If I can persuade her to stand in the same place. But since she hated Nihil, Draco thought he could.

"I was with Holder," he said. "She wanted to know what torture techniques would work on Nihil, since he formed out of an experience of torture."

"I heard that much." Gregory's hair swished against her cheek as she nodded. "But what does that have to do with me?"

Draco leaned forwards, ignoring the way Politesse growled. Even though Gregory's attack had happened before Draco acquired Politesse, the dog seemed to regard her as a menace. "She also sought to make me tell her what sorts of torture would work against Harry."

Gregory snored. "Despite what you might think, Malfoy, going against your precious Potter does not automatically make one evil."

"But it wastes time," Draco said. "I know now that it won't matter to Holder, and probably not to Robards, how many professions of loyalty we give, and how often we obey them. They'll still treat us like outsiders. I want more power than they'll give me. I think you can help me with that."

Gregory studied him. "And what do I get out of it?"

"A way to defeat Nihil," Draco said. "I'm certain that he's afraid of torture, but I need someone who won't try to use the information I give against my partner in the mistaken belief that any two necromancers are the same."

"I could decide to torture Potter," Gregory said. "You never know."

Draco laughed openly at her. "You don't do sly well. And I think that you're more concerned about Nihil than about us, as long as we don't turn traitor to your precious Aurors."

"There's that, isn't there?" Gregory had a bright stare when she wanted to use it, like a blackbird's. "Very well. But I hardly think that Holder and Robards will let you stop helping her. What are you going to do about that?"

"Feed her false information," Draco said. "Work with you to develop the real techniques. As long as you think you'll have the stomach for it."

Gregory's smile flickered for a minute. "I didn't always keep ahead of Nihil's spies and fighters, and the ones he sent after me weren't always the living dead," she said. "One of them caught up with us and killed two of the trainees I'd recruited by making them swallow their own lungs. I staked him down and cut his lungs out, then kept him alive with certain other spells while I fed him the lungs piece by piece. I think I can do this, Malfoy."

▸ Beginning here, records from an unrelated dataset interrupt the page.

-- one B step over a non-matching position
theorem loopB_step (t tl wl : List Char) (m f : Nat) (hm : wl.length = m) (hm1 : 1 ≤ m)
    (htl : tl.length = t.length) (i : Nat) (hi : i < t.length)
    (hnm : ¬ wl <+: tl.drop i) (hf : t.length - i ≤ f + 1) :
    lessOffLoopB t tl wl m (f+1) i = t[i] :: lessOffLoopB t tl wl m f (i+1) := by
  have hwl : wl ≠ [] := by intro h; rw [h] at hm; simp at hm; omega
  have hik : i ≤ tl.length := by omega
  by_cases hj : PySem.Chars.findFrom tl wl (i:Int) = -1
  · -- no occurrence at all from i: none from i+1 either, both sides are drops
    have hnone : ¬ wl <:+: tl.drop i :=
      (PySem.Chars.findFrom_natCast_eq_neg_one_iff tl wl i hik).mp hj
    have hj1 : PySem.Chars.findFrom tl wl ((i+1 : Nat) : Int) = -1 := by
      rw [PySem.Chars.findFrom_natCast_eq_neg_one_iff tl wl (i+1) (by omega)]
      intro hcon
      exact hnone (hcon.trans (by
        have hd : tl.drop (i+1) = (tl.drop i).drop 1 := by rw [List.drop_drop]
        rw [hd]
        exact (List.drop_suffix _ _).isInfix))
    have hRHS : lessOffLoopB t tl wl m f (i+1) = t.drop (i+1) := by
      cases f with
      | zero => rfl
      | succ f => rw [loopB_succ, if_pos hj1]
    rw [loopB_succ, if_pos hj, hRHS]
    exact List.drop_eq_getElem_cons hi
  · obtain ⟨hji, hpre, hmin⟩ := PySem.Chars.findFrom_natCast_spec tl wl i hik hj
    set jn := (PySem.Chars.findFrom tl wl (i:Int)).toNat with hjn
    have hjge : i ≤ jn := by
      have := Int.toNat_le_toNat hji
      simpa using this
    have hjgt : i + 1 ≤ jn := by
      rcases Nat.lt_or_ge i jn with h | h
      · omega
      · exfalso; have : jn = i := by omega
        rw [this] at hpre; exact hnm hpre
    have hocc1 : wl <:+: tl.drop (i+1) := infix_drop_of_prefix_drop wl tl (i+1) jn hjgt hpre
    have hbd : jn + m ≤ t.length := by
      rcases prefix_drop_bound wl tl jn hpre with h | h
      · omega
      · exfalso
        have := hpre.length_le
        simp only [List.length_drop] at this
        omega
    have hj1 : PySem.Chars.findFrom tl wl ((i+1 : Nat) : Int) ≠ -1 := by
      rw [Ne, PySem.Chars.findFrom_natCast_eq_neg_one_iff tl wl (i+1) (by omega)]
      simpa using hocc1
    obtain ⟨hji', hpre', hmin'⟩ := PySem.Chars.findFrom_natCast_spec tl wl (i+1) (by omega) hj1
    set jn' := (PySem.Chars.findFrom tl wl ((i+1:Nat):Int)).toNat with hjn'
    have hjge' : i + 1 ≤ jn' := by
      have hh := Int.toNat_le_toNat hji'
      rw [Int.toNat_natCast] at hh
      exact hh
    have hjeq : jn' = jn := by
      rcases Nat.lt_trichotomy jn' jn with h | h | h
      · exact absurd hpre' (hmin jn' (by omega) h)
      · exact h
      · exact absurd hpre (hmin' jn (by omega) h)
    have hjeqI : PySem.Chars.findFrom tl wl ((i+1:Nat):Int) = PySem.Chars.findFrom tl wl (i:Int) := by
      have h0 : (0:Int) ≤ PySem.Chars.findFrom tl wl (i:Int) := le_trans (by omega) hji
      have h0' : (0:Int) ≤ PySem.Chars.findFrom tl wl ((i+1:Nat):Int) := le_trans (by omega) hji'
      rw [← Int.toNat_of_nonneg h0, ← Int.toNat_of_nonneg h0', ← hjn, ← hjn', hjeq]
    -- f ≥ 1 since jn + m ≤ len and jn ≥ i+1 give i+2 ≤ len
    obtain ⟨f', rfl⟩ : ∃ f', f = f' + 1 := ⟨f - 1, by omega⟩
    rw [loopB_succ t tl wl m (f'+1) i, if_neg hj]
    rw [loopB_succ t tl wl m f' (i+1), hjeqI, if_neg hj]
    rw [← hjn, loopB_fuel t tl wl m hm hm1 htl (f'+1) f' (jn + m) (by omega) (by omega) (by omega)]
    rw [List.drop_eq_getElem_cons hi]
    rw [show jn - i = (jn - (i+1)) + 1 by omega]
    rw [List.take_succ_cons]
    simp
-- pv_equiv track=rewrite | github.com/miztiik/yen-go | tools/ogs/organize_by_collection.py | assign_batches
-- ===== SOURCE A (Python) =====
-- def assign_batches(
--     collections: list[dict], batch_size: int
-- ) -> dict[str, list[tuple[str, dict]]]:
--     """Assign collections to tier/batch-NN directories.
--
--     Returns: {tier: [(batch_label, collection_record), ...]}
--     """
--     by_tier: dict[str, list[dict]] = {"premier": [], "curated": []}
--     for rec in collections:
--         tier = rec["quality_tier"]
--         if tier in by_tier:
--             by_tier[tier].append(rec)
--
--     result: dict[str, list[tuple[str, dict]]] = {}
--     for tier, recs in by_tier.items():
--         assignments = []
--         for idx, rec in enumerate(recs):
--             batch_num = (idx // batch_size) + 1
--             batch_label = f"{batch_num:02d}"
--             assignments.append((batch_label, rec))
--         result[tier] = assignments
--
--     return result
-- ===== SOURCE B (Python) =====
-- def assign_batches(collections, batch_size):
--     """Declarative: per tier, filter matching records, then label them via enumerate."""
--     def label(tier):
--         recs = [r for r in collections if r["quality_tier"] == tier]
--         return [(f"{i // batch_size + 1:02d}", r) for i, r in enumerate(recs)]
--     return {tier: label(tier) for tier in ("premier", "curated")}
-- ===== Notes on version B (the rewrite author's own statement) =====
-- stated objective: simpler
-- what changed: Replaces A's accumulator loops (append-into-dict grouping pass followed by an explicit enumerate loop building assignments) with a declarative per-tier decomposition: for each tier a filter comprehension selects its records and an enumerate comprehension attaches batch labels.
import Mathlib
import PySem

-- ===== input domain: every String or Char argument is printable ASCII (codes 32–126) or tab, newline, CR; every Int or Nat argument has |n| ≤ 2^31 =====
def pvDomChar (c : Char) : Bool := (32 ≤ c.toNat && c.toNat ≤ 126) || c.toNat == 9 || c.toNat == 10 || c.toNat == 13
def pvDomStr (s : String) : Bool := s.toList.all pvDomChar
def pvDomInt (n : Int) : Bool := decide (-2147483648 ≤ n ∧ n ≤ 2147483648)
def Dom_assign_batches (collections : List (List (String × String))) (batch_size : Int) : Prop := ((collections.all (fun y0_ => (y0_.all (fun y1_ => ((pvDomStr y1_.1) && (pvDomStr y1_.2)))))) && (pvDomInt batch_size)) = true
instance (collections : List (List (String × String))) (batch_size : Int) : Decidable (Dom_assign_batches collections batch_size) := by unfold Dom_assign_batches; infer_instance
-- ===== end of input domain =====

-- B replaces A's accumulator loops (group-into-dict pass, then an explicit enumerate loop building
-- each tier's assignments) with a declarative per-tier decomposition: filter the tier's records,
-- then label them by mapping over enumerate. Equivalence of the return value on Pre_ (where A returns).

-- f"{n:02d}": zero-pad to width 2 (only a single nonnegative digit gains a leading zero)
def pvFmt2 (n : Int) : String :=
  if 0 ≤ n ∧ n < 10 then "0" ++ PySem.Int.toStr n else PySem.Int.toStr n

-- ===== PORT A =====
-- rec["quality_tier"] (first-match lookup; "" only reached outside Pre_, where Python raises KeyError)
def pvGetTier (rec : List (String × String)) : String :=
  PySem.Dict.getD (PySem.Dict.mk rec) "quality_tier" ""

-- first loop of A: distribute records into by_tier = {"premier": [], "curated": []}
def pvStepA (pc : List (List (String × String)) × List (List (String × String)))
    (rec : List (String × String)) :
    List (List (String × String)) × List (List (String × String)) :=
  let tier := pvGetTier rec
  if tier == "premier" then (pc.1 ++ [rec], pc.2)
  else if tier == "curated" then (pc.1, pc.2 ++ [rec])
  else pc

-- second loop of A over one tier: for idx, rec in enumerate(recs): append((f"{idx//bs+1:02d}", rec))
def pvAssignA (bs : Int) (idx : Int) : List (List (String × String)) → List (String × List (String × String))
  | [] => []
  | r :: rs => (pvFmt2 (PySem.Int.floordiv idx bs + 1), r) :: pvAssignA bs (idx + 1) rs

def assign_batches (collections : List (List (String × String))) (batch_size : Int) : List (String × List (String × (List (String × String)))) :=
  let by_tier := collections.foldl pvStepA ([], [])
  [("premier", pvAssignA batch_size 0 by_tier.1), ("curated", pvAssignA batch_size 0 by_tier.2)]

-- ===== PORT B =====
-- label(tier): filter comprehension (r["quality_tier"] == tier) then enumerate comprehension
def pvLabelB (collections : List (List (String × String))) (bs : Int) (tier : String) :
    List (String × List (String × String)) :=
  let recs := collections.filter (fun r => pvGetTier r == tier)
  (PySem.List.enumerate recs).map (fun p => (pvFmt2 (PySem.Int.floordiv p.1 bs + 1), p.2))

def assign_batches_alt (collections : List (List (String × String))) (batch_size : Int) : List (String × List (String × (List (String × String)))) :=
  ["premier", "curated"].map (fun tier => (tier, pvLabelB collections batch_size tier))

-- ===== PRECONDITION & SPEC =====
-- Pre_ = exactly where the Python A returns: every record has a "quality_tier" key (else KeyError),
-- and batch_size ≠ 0 unless no record lands in a tier (else ZeroDivisionError in the labelling loop).
def Pre_assign_batches (collections : List (List (String × String))) (batch_size : Int) : Prop :=
  (∀ rec ∈ collections, (PySem.Dict.get? (PySem.Dict.mk rec) "quality_tier").isSome = true) ∧
  (batch_size ≠ 0 ∨ ∀ rec ∈ collections, pvGetTier rec ≠ "premier" ∧ pvGetTier rec ≠ "curated")
instance (collections : List (List (String × String))) (batch_size : Int) : Decidable (Pre_assign_batches collections batch_size) := by unfold Pre_assign_batches; infer_instance

def pvWitness_assign_batches : (List (List (String × String))) × Int :=
  ([[("quality_tier", "premier"), ("name", "a")], [("quality_tier", "curated")], [("quality_tier", "premier")]], 2)

def Spec_assign_batches (collections : List (List (String × String))) (batch_size : Int) (out : List (String × List (String × (List (String × String))))) : Prop := out = assign_batches_alt collections batch_size
instance (collections : List (List (String × String))) (batch_size : Int) (out : List (String × List (String × (List (String × String))))) : Decidable (Spec_assign_batches collections batch_size out) := by unfold Spec_assign_batches; infer_instance

-- ===== CLAIM (what is proved, stated in full; the proofs are below) =====
def Claim_equal_assign_batches : Prop := ∀ (collections : List (List (String × String))) (batch_size : Int), Dom_assign_batches collections batch_size → Pre_assign_batches collections batch_size → Spec_assign_batches collections batch_size (assign_batches collections batch_size)

-- ===== LEMMAS AND PROOFS =====

-- A's grouping fold computes exactly the two filters (B's recs), for any accumulator
lemma pv_fold_filter :
    ∀ (l : List (List (String × String))) (p c : List (List (String × String))),
      l.foldl pvStepA (p, c) =
        (p ++ l.filter (fun r => pvGetTier r == "premier"),
         c ++ l.filter (fun r => pvGetTier r == "curated")) := by
  intro l
  induction l with
  | nil => intro p c; simp
  | cons rec l ih =>
      intro p c
      simp only [List.foldl_cons]
      by_cases hp : pvGetTier rec == "premier"
      · have hc : (pvGetTier rec == "curated") = false := by
          have := beq_iff_eq.mp hp; simp [this]
        have : pvStepA (p, c) rec = (p ++ [rec], c) := by simp [pvStepA, hp]
        rw [this, ih]
        simp [hp, hc]
      · by_cases hc : pvGetTier rec == "curated"
        · have : pvStepA (p, c) rec = (p, c ++ [rec]) := by simp [pvStepA, hp, hc]
          rw [this, ih]
          simp [hp, hc]
        · have : pvStepA (p, c) rec = (p, c) := by simp [pvStepA, hp, hc]
          rw [this, ih]
          simp [hp, hc]

-- A's labelling recursion is B's map over enumerate (index generalized)
lemma pv_assign_eq_enum (bs : Int) :
    ∀ (xs : List (List (String × String))) (k : Int),
      pvAssignA bs k xs =
        (PySem.List.enumerate xs k).map (fun p => (pvFmt2 (PySem.Int.floordiv p.1 bs + 1), p.2)) := by
  intro xs
  induction xs with
  | nil => intro k; simp [pvAssignA, PySem.List.enumerate_nil]
  | cons x xs ih => intro k; simp [pvAssignA, PySem.List.enumerate_cons, ih]

-- ===== VERDICT (by name: the statement is the Claim_ definition above) =====
theorem assign_batches_spec : Claim_equal_assign_batches := by
  intro collections batch_size _ _
  unfold Spec_assign_batches assign_batches assign_batches_alt pvLabelB
  rw [pv_fold_filter collections [] []]
  simp only [List.nil_append, List.map_cons, List.map_nil]
  rw [pv_assign_eq_enum, pv_assign_eq_enum]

Draco nodded, more impressed than he wanted to show—though he let one gleam of it through, so he wouldn't think he was discounting her. "I'm convinced."

"Good." Gregory whirled and strode out of the tent.

Politesse growled again. Draco stroked his head and shut his eyes, leaning back. One part of his plan—how to develop his weapon against Nihil without going through the frankly hostile Holder—accomplished.

Now he had to discover how to get on the front lines and continue developing into the war leader he knew he could be.